===== Records provided

-- pv_equiv track=rewrite | github.com/niranta-life/adoc-migration-toolkit | src/adoc_migration_toolkit/execution/command_parsing.py | parse_custom_sql_check_command
-- ===== SOURCE A (Python) =====
-- def parse_custom_sql_check_command(command: str) -> tuple:
--     """Parse a custom-sql-check command string into components.
--
--     Args:
--         command: Command string like "custom-sql-check [--quiet] [--verbose] [--parallel]"
--     Returns:
--         Tuple of (parallel_mode, verbose_mode, quiet_mode)
--     """
--     parts = command.strip().split()
--     if not parts or parts[0].lower() != 'custom-sql-check':
--         return False, False, False
--
--     parallel_mode = False
--     verbose_mode = False
--     quiet_mode = False
--
--     i = 1
--     while i < len(parts):
--         if parts[i] == '--parallel':
--             parallel_mode = True
--             parts.remove('--parallel')
--         elif parts[i] == '--verbose':
--             verbose_mode = True
--             quiet_mode = False  # Verbose overrides quiet
--             parts.remove('--verbose')
--         elif parts[i] == '--quiet':
--             quiet_mode = True
--             verbose_mode = False  # Quiet overrides verbose
--             parts.remove('--quiet')
--         else:
--             i += 1
--
--     return parallel_mode, verbose_mode, quiet_mode
-- ===== SOURCE B (Python) =====
-- def parse_custom_sql_check_command(command: str) -> tuple:
--     parts = command.strip().split()
--     if not parts or parts[0].lower() != 'custom-sql-check':
--         return False, False, False
--     args = parts[1:]
--     parallel_mode = '--parallel' in args
--     verbose_mode = False
--     quiet_mode = False
--     for tok in reversed(args):
--         if tok == '--verbose':
--             verbose_mode = True
--             break
--         if tok == '--quiet':
--             quiet_mode = True
--             break
--     return parallel_mode, verbose_mode, quiet_mode
-- ===== Notes on version B (the rewrite author's own statement) =====
-- stated objective: simpler
-- what changed: Replaces A's while-loop that mutates the token list with parts.remove() by a single membership test for --parallel plus a reverse early-exit scan that stops at the last --verbose/--quiet.
import Mathlib
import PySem

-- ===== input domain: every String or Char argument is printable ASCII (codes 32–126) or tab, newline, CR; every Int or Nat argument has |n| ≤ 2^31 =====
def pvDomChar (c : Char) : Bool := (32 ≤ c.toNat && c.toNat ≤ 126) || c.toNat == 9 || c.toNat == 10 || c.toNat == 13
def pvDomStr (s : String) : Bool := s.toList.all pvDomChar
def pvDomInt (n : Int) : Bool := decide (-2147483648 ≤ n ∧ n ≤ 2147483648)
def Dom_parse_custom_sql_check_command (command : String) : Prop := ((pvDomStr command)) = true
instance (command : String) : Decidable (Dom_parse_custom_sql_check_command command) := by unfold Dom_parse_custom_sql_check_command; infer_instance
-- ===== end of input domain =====

-- B replaces A's while-loop-with-remove by a membership test for --parallel plus a reverse
-- early-exit scan for the last --verbose/--quiet (objective: simpler; same return value everywhere).

-- ===== PORT A =====
-- the while loop: fuel bounds the steps (each step either removes an element or advances i)
def pvLoopA : Nat → List String → Nat → Bool → Bool → Bool → Bool × Bool × Bool
  | 0, _, _, p, v, q => (p, v, q)
  | fuel + 1, parts, i, p, v, q =>
    if i < parts.length then
      let t := parts.getD i ""
      if t = "--parallel" then
        pvLoopA fuel ((PySem.List.remove? parts "--parallel").getD parts) i true v q
      else if t = "--verbose" then
        pvLoopA fuel ((PySem.List.remove? parts "--verbose").getD parts) i p true false
      else if t = "--quiet" then
        pvLoopA fuel ((PySem.List.remove? parts "--quiet").getD parts) i p false true
      else
        pvLoopA fuel parts (i + 1) p v q
    else (p, v, q)

def parse_custom_sql_check_command (command : String) : Bool × Bool × Bool :=
  let parts := PySem.Str.split₀ (PySem.Str.strip command)
  if parts = [] ∨ PySem.Str.lower (parts.getD 0 "") ≠ "custom-sql-check" then (false, false, false)
  else pvLoopA (2 * parts.length + 1) parts 1 false false false

-- ===== PORT B =====
-- reverse early-exit scan: first --verbose/--quiet met (= last in original order) wins
def pvScanVQ : List String → Bool × Bool
  | [] => (false, false)
  | t :: ts =>
    if t = "--verbose" then (true, false)
    else if t = "--quiet" then (false, true)
    else pvScanVQ ts

def parse_custom_sql_check_command_alt (command : String) : Bool × Bool × Bool :=
  let parts := PySem.Str.split₀ (PySem.Str.strip command)
  if parts = [] ∨ PySem.Str.lower (parts.getD 0 "") ≠ "custom-sql-check" then (false, false, false)
  else
    let args := parts.drop 1
    let parallel_mode := args.contains "--parallel"
    let vq := pvScanVQ args.reverse
    (parallel_mode, vq.1, vq.2)

-- ===== PRECONDITION & SPEC =====
def Spec_parse_custom_sql_check_command (command : String) (out : Bool × Bool × Bool) : Prop := out = parse_custom_sql_check_command_alt command
instance (command : String) (out : Bool × Bool × Bool) : Decidable (Spec_parse_custom_sql_check_command command out) := by unfold Spec_parse_custom_sql_check_command; infer_instance

-- ===== CLAIM (what is proved, stated in full; the proofs are below) =====
def Claim_equal_parse_custom_sql_check_command : Prop := ∀ (command : String), Dom_parse_custom_sql_check_command command → Spec_parse_custom_sql_check_command command (parse_custom_sql_check_command command)

-- ===== LEMMAS AND PROOFS =====

-- forward last-wins accumulation over the argument tokens (reference semantics of A's loop)
def pvF : List String → Bool → Bool → Bool → Bool × Bool × Bool
  | [], p, v, q => (p, v, q)
  | t :: ts, p, v, q =>
    if t = "--parallel" then pvF ts true v q
    else if t = "--verbose" then pvF ts p true false
    else if t = "--quiet" then pvF ts p false true
    else pvF ts p v q

def pvIsFlag (t : String) : Prop := t = "--parallel" ∨ t = "--verbose" ∨ t = "--quiet"

theorem pv_erase_at (parts : List String) (i : Nat) (hi : i < parts.length) (t : String)
    (ht : parts[i] = t) (hpre : t ∉ parts.take i) :
    parts.erase t = parts.take i ++ parts.drop (i + 1) := by
  conv_lhs => rw [← List.take_append_drop i parts]
  rw [List.erase_append_right _ hpre, List.drop_eq_getElem_cons hi, ht, List.erase_cons_head]

theorem pvLoopA_eq (fuel : Nat) : ∀ (parts : List String) (i : Nat) (p v q : Bool),
    i ≤ parts.length → 2 * parts.length ≤ i + fuel →
    (∀ t ∈ parts.take i, ¬ pvIsFlag t) →
    pvLoopA fuel parts i p v q = pvF (parts.drop i) p v q := by
  induction fuel with
  | zero =>
    intro parts i p v q hle hfuel _
    have : i = parts.length := by omega
    simp [pvLoopA, this, List.drop_length, pvF]
  | succ n ih =>
    intro parts i p v q hle hfuel hpre
    by_cases hi : i < parts.length
    · have hgetD : parts.getD i "" = parts[i] := List.getD_eq_getElem parts "" hi
      have hdrop : parts.drop i = parts[i] :: parts.drop (i + 1) := List.drop_eq_getElem_cons hi
      have hrem : ∀ t : String, parts[i] = t → pvIsFlag t →
          (PySem.List.remove? parts t).getD parts = parts.take i ++ parts.drop (i + 1) := by
        intro t ht htf
        have hmem : t ∈ parts := ht ▸ List.getElem_mem hi
        have hnotpre : t ∉ parts.take i := fun hmem' => hpre t hmem' htf
        rw [PySem.List.remove?_eq_some_erase parts t hmem, Option.getD_some,
          pv_erase_at parts i hi t ht hnotpre]
      have hlen' : (parts.take i ++ parts.drop (i + 1)).length = parts.length - 1 := by
        simp [List.length_take, List.length_drop]; omega
      have htake' : (parts.take i ++ parts.drop (i + 1)).take i = parts.take i := by
        apply List.take_left'
        simp [List.length_take]; omega
      have hdrop' : (parts.take i ++ parts.drop (i + 1)).drop i = parts.drop (i + 1) := by
        apply List.drop_left'
        simp [List.length_take]; omega
      rw [pvLoopA]
      simp only [if_pos hi, hgetD]
      by_cases h1 : parts[i] = "--parallel"
      · rw [if_pos h1, hrem _ h1 (Or.inl rfl), ih _ i true v q (by omega) (by omega)
          (by rw [htake']; exact hpre), hdrop', hdrop, h1]
        simp [pvF]
      · rw [if_neg h1]
        by_cases h2 : parts[i] = "--verbose"
        · rw [if_pos h2, hrem _ h2 (Or.inr (Or.inl rfl)), ih _ i p true false (by omega) (by omega)
            (by rw [htake']; exact hpre), hdrop', hdrop, h2]
          simp [pvF]
        · rw [if_neg h2]
          by_cases h3 : parts[i] = "--quiet"
          · rw [if_pos h3, hrem _ h3 (Or.inr (Or.inr rfl)), ih _ i p false true (by omega) (by omega)
              (by rw [htake']; exact hpre), hdrop', hdrop, h3]
            simp [pvF]
          · rw [if_neg h3]
            rw [ih parts (i + 1) p v q (by omega) (by omega)]
            · rw [hdrop, pvF]
              simp [h1, h2, h3]
            · intro t hmem
              rw [List.take_add_one] at hmem
              simp at hmem
              rcases hmem with h | h
              · exact hpre t h
              · have : parts[i]? = some parts[i] := List.getElem?_eq_getElem hi
                rw [this] at h
                simp at h
                subst h
                intro hf
                rcases hf with hf | hf | hf
                · exact h1 hf
                · exact h2 hf
                · exact h3 hf
    · have : i = parts.length := by omega
      rw [pvLoopA]
      simp [this, List.drop_length, pvF]

-- generalized reverse scan with explicit default
def pvScanVQD : List String → Bool × Bool → Bool × Bool
  | [], d => d
  | t :: ts, d =>
    if t = "--verbose" then (true, false)
    else if t = "--quiet" then (false, true)
    else pvScanVQD ts d

theorem pvScanVQ_eq (l : List String) : pvScanVQ l = pvScanVQD l (false, false) := by
  induction l with
  | nil => rfl
  | cons t ts ih => simp [pvScanVQ, pvScanVQD, ih]

theorem pvScanVQD_snoc (xs : List String) (t : String) (d : Bool × Bool) :
    pvScanVQD (xs ++ [t]) d =
      pvScanVQD xs (if t = "--verbose" then (true, false)
        else if t = "--quiet" then (false, true) else d) := by
  induction xs with
  | nil => simp [pvScanVQD]
  | cons x xs ih => simp [pvScanVQD, ih]

theorem pvF_eq (l : List String) : ∀ (p v q : Bool),
    pvF l p v q = (p || l.contains "--parallel", (pvScanVQD l.reverse (v, q)).1,
      (pvScanVQD l.reverse (v, q)).2) := by
  induction l with
  | nil => intro p v q; simp [pvF, pvScanVQD]
  | cons t ts ih =>
    intro p v q
    rw [pvF]
    simp only [List.reverse_cons, pvScanVQD_snoc]
    by_cases h1 : t = "--parallel"
    · subst h1; simp [ih]
    · by_cases h2 : t = "--verbose"
      · subst h2
        have h1' : ¬ (("--parallel" : String) = "--verbose") := by decide
        simp [h1', ih]
      · by_cases h3 : t = "--quiet"
        · subst h3
          have h1' : ¬ (("--parallel" : String) = "--quiet") := by decide
          simp [h1', ih]
        · have h1' : ¬ (("--parallel" : String) = t) := fun h => h1 h.symm
          simp [h1, h2, h3, h1', ih]

theorem pv_main (parts : List String) (hne : parts ≠ [])
    (hlow : PySem.Str.lower (parts.getD 0 "") = "custom-sql-check") :
    pvLoopA (2 * parts.length + 1) parts 1 false false false =
      ((parts.drop 1).contains "--parallel",
       (pvScanVQ (parts.drop 1).reverse).1, (pvScanVQ (parts.drop 1).reverse).2) := by
  obtain ⟨x, xs, rfl⟩ := List.exists_cons_of_ne_nil hne
  have hxflag : ¬ pvIsFlag x := by
    intro h
    simp only [List.getD_cons_zero] at hlow
    rcases h with h | h | h <;> (rw [h] at hlow; revert hlow; decide)
  have htake1 : ∀ t ∈ (x :: xs).take 1, ¬ pvIsFlag t := by
    intro t hmem
    simp only [List.take_succ_cons, List.take_zero, List.mem_singleton] at hmem
    subst hmem; exact hxflag
  rw [pvLoopA_eq (2 * (x :: xs).length + 1) (x :: xs) 1 false false false
      (by simp) (by simp; omega) htake1]
  rw [pvF_eq, pvScanVQ_eq]
  rfl

-- ===== VERDICT (by name: the statement is the Claim_ definition above) =====
theorem parse_custom_sql_check_command_spec : Claim_equal_parse_custom_sql_check_command := by
  intro command _
  unfold Spec_parse_custom_sql_check_command
  unfold parse_custom_sql_check_command parse_custom_sql_check_command_alt
  generalize PySem.Str.split₀ (PySem.Str.strip command) = parts
  by_cases hguard : parts = [] ∨ PySem.Str.lower (parts.getD 0 "") ≠ "custom-sql-check"
  · rw [if_pos hguard, if_pos hguard]
  · rw [if_neg hguard, if_neg hguard]
    obtain ⟨hne, hlow⟩ := not_or.mp hguard
    exact pv_main parts hne (not_not.mp hlow)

==========

→ **Work to complete**: Nothing but the lines above from the one containing "have hdrop : parts.drop" through the one containing "have hdrop' : (parts.take" should appear in the answer, each repeated exactly.

→ **Response below**:
      have hdrop : parts.drop i = parts[i] :: parts.drop (i + 1) := List.drop_eq_getElem_cons hi
      have hrem : ∀ t : String, parts[i] = t → pvIsFlag t →
          (PySem.List.remove? parts t).getD parts = parts.take i ++ parts.drop (i + 1) := by
        intro t ht htf
        have hmem : t ∈ parts := ht ▸ List.getElem_mem hi
        have hnotpre : t ∉ parts.take i := fun hmem' => hpre t hmem' htf
        rw [PySem.List.remove?_eq_some_erase parts t hmem, Option.getD_some,
          pv_erase_at parts i hi t ht hnotpre]
      have hlen' : (parts.take i ++ parts.drop (i + 1)).length = parts.length - 1 := by
        simp [List.length_take, List.length_drop]; omega
      have htake' : (parts.take i ++ parts.drop (i + 1)).take i = parts.take i := by
        apply List.take_left'
        simp [List.length_take]; omega
      have hdrop' : (parts.take i ++ parts.drop (i + 1)).drop i = parts.drop (i + 1) := by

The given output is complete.